愛知県立大学が新学群「共創学群 社会イノベーション学類」を2028年開設へ 文理融合で社会課題解決の人材育成

愛知県立大学(長久手市)は、学部・学科に相当する新たな教育組織として「共創学群 社会イノベーション学類」(仮称)の新設を目指している。2026年度に文部科学省へ設立申請を行い、認可されれば2028年4月の開設を予定している。この新学群は、文系と理系の枠組みを超えた融合教育と研究を展開し、現代社会が直面する複雑な問題や企業の課題を解決に導く人材の育成を目的としている。

新組織の概要と教育方針

新たな組織は長久手キャンパスに設置される予定で、入学定員は45人とされる。既存の文系学部から同数の定員を削減して設置するため、大学全体の総定員数は変わらない。愛知県立大学が従来から強みを持つ外国語教育や情報技術分野に加え、経営学やマーケティングなど実践的な要素を組み合わせることで、自治体や企業、シンクタンクなど多様な分野で活躍できる学生の育成を図る。

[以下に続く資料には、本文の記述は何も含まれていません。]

-- pv_equiv track=rewrite | github.com/JunhaoLiXD/COP4533-Longest-Common-Sequence | hvlcs.py | compute_dp
-- ===== SOURCE A (Python) =====
-- def compute_dp(A, B, value):
--     """
--     Compute the dynamic programming table for the HVLCS problem.
--
--     Args:
--         A (str): The first input string.
--         B (str): The second input string.
--         value (dict[str, int]): Mapping from characters to their values.
--
--     Returns:
--         list[list[int]]: A 2D DP table where dp[i][j] is the maximum value of a common subsequence of A[:i] and B[:j].
--     """
--     n, m = len(A), len(B)
--
--     # dp[i][j] = maximum value of a common subsequence of A[:i] and B[:j]
--     dp = [[0] * (m + 1) for _ in range(n + 1)]
--
--     for i in range(1, n + 1):
--         for j in range(1, m + 1):
--             if A[i - 1] == B[j - 1]:
--                 # Case 1: The current characters match, either take the match or skip one character from A or B
--                 dp[i][j] = max(
--                     dp[i - 1][j],
--                     dp[i][j - 1],
--                     dp[i - 1][j - 1] + value[A[i - 1]]
--                 )
--             else:
--                 # Case 2: If they do not match, skip one character from either A or B
--                 dp[i][j] = max(dp[i - 1][j], dp[i][j - 1])
--
--     return dp
-- ===== SOURCE B (Python) =====
-- def compute_dp(A, B, value):
--     """Top-down memoized recursion: lcs(i, j) computes one cell on demand from
--     its subproblems, caching results in a dict; the table is then assembled by
--     querying every (i, j)."""
--     n, m = len(A), len(B)
--     memo = {}
--
--     def lcs(i, j):
--         if (i, j) in memo:
--             return memo[(i, j)]
--         if i == 0 or j == 0:
--             r = 0
--         else:
--             r = max(lcs(i - 1, j), lcs(i, j - 1))
--             if A[i - 1] == B[j - 1]:
--                 r = max(r, lcs(i - 1, j - 1) + value[A[i - 1]])
--         memo[(i, j)] = r
--         return r
--
--     return [[lcs(i, j) for j in range(m + 1)] for i in range(n + 1)]
-- ===== Notes on version B (the rewrite author's own statement) =====
-- stated objective: alternative
-- what changed: A fills a preallocated 2D table bottom-up with nested index loops; B computes each cell by top-down memoized recursion lcs(i,j) over subproblems cached in a dict, and assembles the table by querying every cell.
import Mathlib
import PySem

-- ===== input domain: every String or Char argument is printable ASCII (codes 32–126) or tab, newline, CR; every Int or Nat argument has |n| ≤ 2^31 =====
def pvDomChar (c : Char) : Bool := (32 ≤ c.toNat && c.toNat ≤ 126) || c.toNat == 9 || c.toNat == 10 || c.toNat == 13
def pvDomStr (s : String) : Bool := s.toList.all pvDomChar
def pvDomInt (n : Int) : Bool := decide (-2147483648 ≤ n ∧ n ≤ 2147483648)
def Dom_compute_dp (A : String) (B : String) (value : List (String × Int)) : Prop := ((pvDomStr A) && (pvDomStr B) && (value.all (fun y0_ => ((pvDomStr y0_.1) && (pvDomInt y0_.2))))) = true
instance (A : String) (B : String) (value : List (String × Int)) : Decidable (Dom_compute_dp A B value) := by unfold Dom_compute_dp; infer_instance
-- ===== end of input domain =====

-- B replaces A's bottom-up nested-loop tabulation with top-down memoized recursion
-- over subproblems (a dict cache, cells forced on demand); objective: alternative.

-- ===== PORT A =====
-- A[i-1] used as a dict key: the one-character Python string of that character
def pvCharStr (oc : Option Char) : String :=
  match oc with
  | some c => String.ofList [c]
  | none => ""

-- body of A's inner 'for j in range(1, m+1)' loop (dp[i][j] = …)
def pvInnerA (A : String) (B : String) (value : List (String × Int)) (i : Int)
    (dp : List (List Int)) (j : Int) : List (List Int) :=
  let newv : Int :=
    if PySem.Str.pyGet? A (i - 1) = PySem.Str.pyGet? B (j - 1) then
      max (max (PySem.List.pyGetD (PySem.List.pyGetD dp (i - 1) []) j 0)
               (PySem.List.pyGetD (PySem.List.pyGetD dp i []) (j - 1) 0))
          (PySem.List.pyGetD (PySem.List.pyGetD dp (i - 1) []) (j - 1) 0
            + (PySem.Dict.ofList value).getD (pvCharStr (PySem.Str.pyGet? A (i - 1))) 0)
    else
      max (PySem.List.pyGetD (PySem.List.pyGetD dp (i - 1) []) j 0)
          (PySem.List.pyGetD (PySem.List.pyGetD dp i []) (j - 1) 0)
  PySem.List.pySetD dp i (PySem.List.pySetD (PySem.List.pyGetD dp i []) j newv)

-- body of A's outer 'for i in range(1, n+1)' loop
def pvOuterA (A : String) (B : String) (value : List (String × Int))
    (dp : List (List Int)) (i : Int) : List (List Int) :=
  (PySem.List.pyRange 1 (PySem.Str.len B + 1) 1).foldl (pvInnerA A B value i) dp

def compute_dp (A : String) (B : String) (value : List (String × Int)) : List (List Int) :=
  let n : Int := PySem.Str.len A
  let m : Int := PySem.Str.len B
  -- [[0]*(m+1) for _ in range(n+1)]  (list repetition ported as a range comprehension; exact)
  let dp0 : List (List Int) :=
    (PySem.List.pyRange 0 (n + 1) 1).map
      (fun _ => (PySem.List.pyRange 0 (m + 1) 1).map (fun _ => (0 : Int)))
  (PySem.List.pyRange 1 (n + 1) 1).foldl (pvOuterA A B value) dp0

-- ===== PORT B =====
-- Source B's recursive helper 'lcs(i, j)' with the memo dict threaded as explicit state;
-- Python's tuple keys (i, j) are Nat × Nat (lcs is only reached with 0 ≤ i ≤ n, 0 ≤ j ≤ m).
def pvLcsB (as_ bs : List Char) (value : List (String × Int)) :
    Nat → Nat → PySem.Dict (Nat × Nat) Int → Int × PySem.Dict (Nat × Nat) Int
  | i, j, memo =>
    match memo.get? (i, j) with
    | some v => (v, memo)                     -- if (i, j) in memo: return memo[(i, j)]
    | none =>
      match i, j with
      | 0, j' => ((0 : Int), PySem.Dict.insert memo (0, j') 0)        -- i == 0: r = 0
      | i' + 1, 0 => ((0 : Int), PySem.Dict.insert memo (i' + 1, 0) 0) -- j == 0: r = 0
      | i' + 1, j' + 1 =>
        let p1 := pvLcsB as_ bs value i' (j' + 1) memo            -- lcs(i-1, j)
        let p2 := pvLcsB as_ bs value (i' + 1) j' p1.2            -- lcs(i, j-1)
        let r0 := max p1.1 p2.1
        let p3 :=
          match as_[i']?, bs[j']? with                            -- A[i-1] == B[j-1]
          | some a, some b =>
            if a = b then
              let q := pvLcsB as_ bs value i' j' p2.2             -- lcs(i-1, j-1)
              (max r0 (q.1 + (PySem.Dict.ofList value).getD (String.ofList [a]) 0), q.2)
            else (r0, p2.2)
          | _, _ => (r0, p2.2)
        (p3.1, PySem.Dict.insert p3.2 (i' + 1, j' + 1) p3.1)      -- memo[(i, j)] = r
  termination_by i j _ => (i, j)

-- Source B's inner comprehension '[lcs(i, j) for j in range(m+1)]', memo threaded
def pvRowB (as_ bs : List Char) (value : List (String × Int)) (i : Nat)
    (st : List Int × PySem.Dict (Nat × Nat) Int) (j : Nat) :
    List Int × PySem.Dict (Nat × Nat) Int :=
  let q := pvLcsB as_ bs value i j st.2
  (st.1 ++ [q.1], q.2)

-- Source B's outer comprehension over 'i in range(n+1)'
def pvRowsB (as_ bs : List Char) (value : List (String × Int))
    (st : List (List Int) × PySem.Dict (Nat × Nat) Int) (i : Nat) :
    List (List Int) × PySem.Dict (Nat × Nat) Int :=
  let inner := (List.range (bs.length + 1)).foldl (pvRowB as_ bs value i) ([], st.2)
  (st.1 ++ [inner.1], inner.2)

def compute_dp_alt (A : String) (B : String) (value : List (String × Int)) : List (List Int) :=
  -- range(n+1)/range(m+1) over the nonnegative lengths ported as List.range (exact)
  ((List.range (A.toList.length + 1)).foldl
    (pvRowsB A.toList B.toList value) ([], PySem.Dict.empty)).1

-- ===== PRECONDITION & SPEC =====
-- Pre_ excludes exactly the inputs where Python A raises KeyError: a character occurring
-- in both A and B whose one-character string is missing from `value`.
def Pre_compute_dp (A : String) (B : String) (value : List (String × Int)) : Prop :=
  (A.toList.all (fun c =>
    !(B.toList.contains c) || (PySem.Dict.ofList value).contains (String.ofList [c]))) = true
instance (A : String) (B : String) (value : List (String × Int)) : Decidable (Pre_compute_dp A B value) := by unfold Pre_compute_dp; infer_instance

def pvWitness_compute_dp : String × String × (List (String × Int)) :=
  ("ab", "bc", [("b", 3)])

def Spec_compute_dp (A : String) (B : String) (value : List (String × Int)) (out : List (List Int)) : Prop := out = compute_dp_alt A B value
instance (A : String) (B : String) (value : List (String × Int)) (out : List (List Int)) : Decidable (Spec_compute_dp A B value out) := by unfold Spec_compute_dp; infer_instance

-- ===== CLAIM (what is proved, stated in full; the proofs are below) =====
def Claim_equal_compute_dp : Prop := ∀ (A : String) (B : String) (value : List (String × Int)), Dom_compute_dp A B value → Pre_compute_dp A B value → Spec_compute_dp A B value (compute_dp A B value)

-- ===== LEMMAS AND PROOFS =====

-- value of a character under the `value` dict (0 for a missing key; unreachable under Pre_)
def pvVal (value : List (String × Int)) (c : Char) : Int :=
  (PySem.Dict.ofList value).getD (String.ofList [c]) 0

-- the mathematical DP recurrence both programs compute
def pvF (as bs : List Char) (val : Char → Int) : Nat → Nat → Int
  | 0, _ => 0
  | _ + 1, 0 => 0
  | i + 1, j + 1 =>
    let u := pvF as bs val i (j + 1)
    let l := pvF as bs val (i + 1) j
    match as[i]?, bs[j]? with
    | some a, some b =>
      if a = b then max (max u l) (pvF as bs val i j + val a) else max u l
    | _, _ => max u l
  termination_by i j => (i, j)

def pvRowF (value : List (String × Int)) (as bs : List Char) (i : Nat) : List Int :=
  (List.range (bs.length + 1)).map (fun j => pvF as bs (pvVal value) i j)

lemma pvF_zero (as bs : List Char) (val : Char → Int) (j : Nat) :
    pvF as bs val 0 j = 0 := by
  cases j <;> simp [pvF]

lemma pvF_zero_right (as bs : List Char) (val : Char → Int) (i : Nat) :
    pvF as bs val i 0 = 0 := by
  cases i <;> simp [pvF]

lemma pvF_succ (as bs : List Char) (val : Char → Int) (i j : Nat)
    (a b : Char) (ha : as[i]? = some a) (hb : bs[j]? = some b) :
    pvF as bs val (i + 1) (j + 1) =
      if a = b then
        max (max (pvF as bs val i (j + 1)) (pvF as bs val (i + 1) j))
            (pvF as bs val i j + val a)
      else max (pvF as bs val i (j + 1)) (pvF as bs val (i + 1) j) := by
  rw [pvF, ha, hb]

lemma pvRowF_zero (value : List (String × Int)) (as bs : List Char) :
    pvRowF value as bs 0 = List.replicate (bs.length + 1) 0 := by
  rw [pvRowF, List.eq_replicate_iff]
  refine ⟨by simp, ?_⟩
  intro b hb
  simp only [List.mem_map] at hb
  obtain ⟨j, _, hj⟩ := hb
  rw [← hj, pvF_zero]

-- ===== B-side lemmas: the memo invariant =====

-- every cached entry is the true DP value
def pvGoodMemo (as bs : List Char) (value : List (String × Int))
    (memo : PySem.Dict (Nat × Nat) Int) : Prop :=
  ∀ p v, memo.get? p = some v → v = pvF as bs (pvVal value) p.1 p.2

lemma pvGoodMemo_empty (as bs : List Char) (value : List (String × Int)) :
    pvGoodMemo as bs value PySem.Dict.empty := by
  intro p v h
  rw [PySem.Dict.get?_empty] at h
  exact absurd h (by simp)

教育の特徴として、卒業までに企業などの外部機関と連携した課題解決型学習(PBL)の授業を複数回受けることが挙げられる。具体的には、1年次に現場での課題発見の視点や方法を学び、その後、語学やプログラミング、経営学など解決に必要な知識や技能を学内で習得する。3年次と4年次には再びPBLに取り組み、課題の発見から解決策の提示まで一連のプロセスを実践的に経験するカリキュラムが組まれている。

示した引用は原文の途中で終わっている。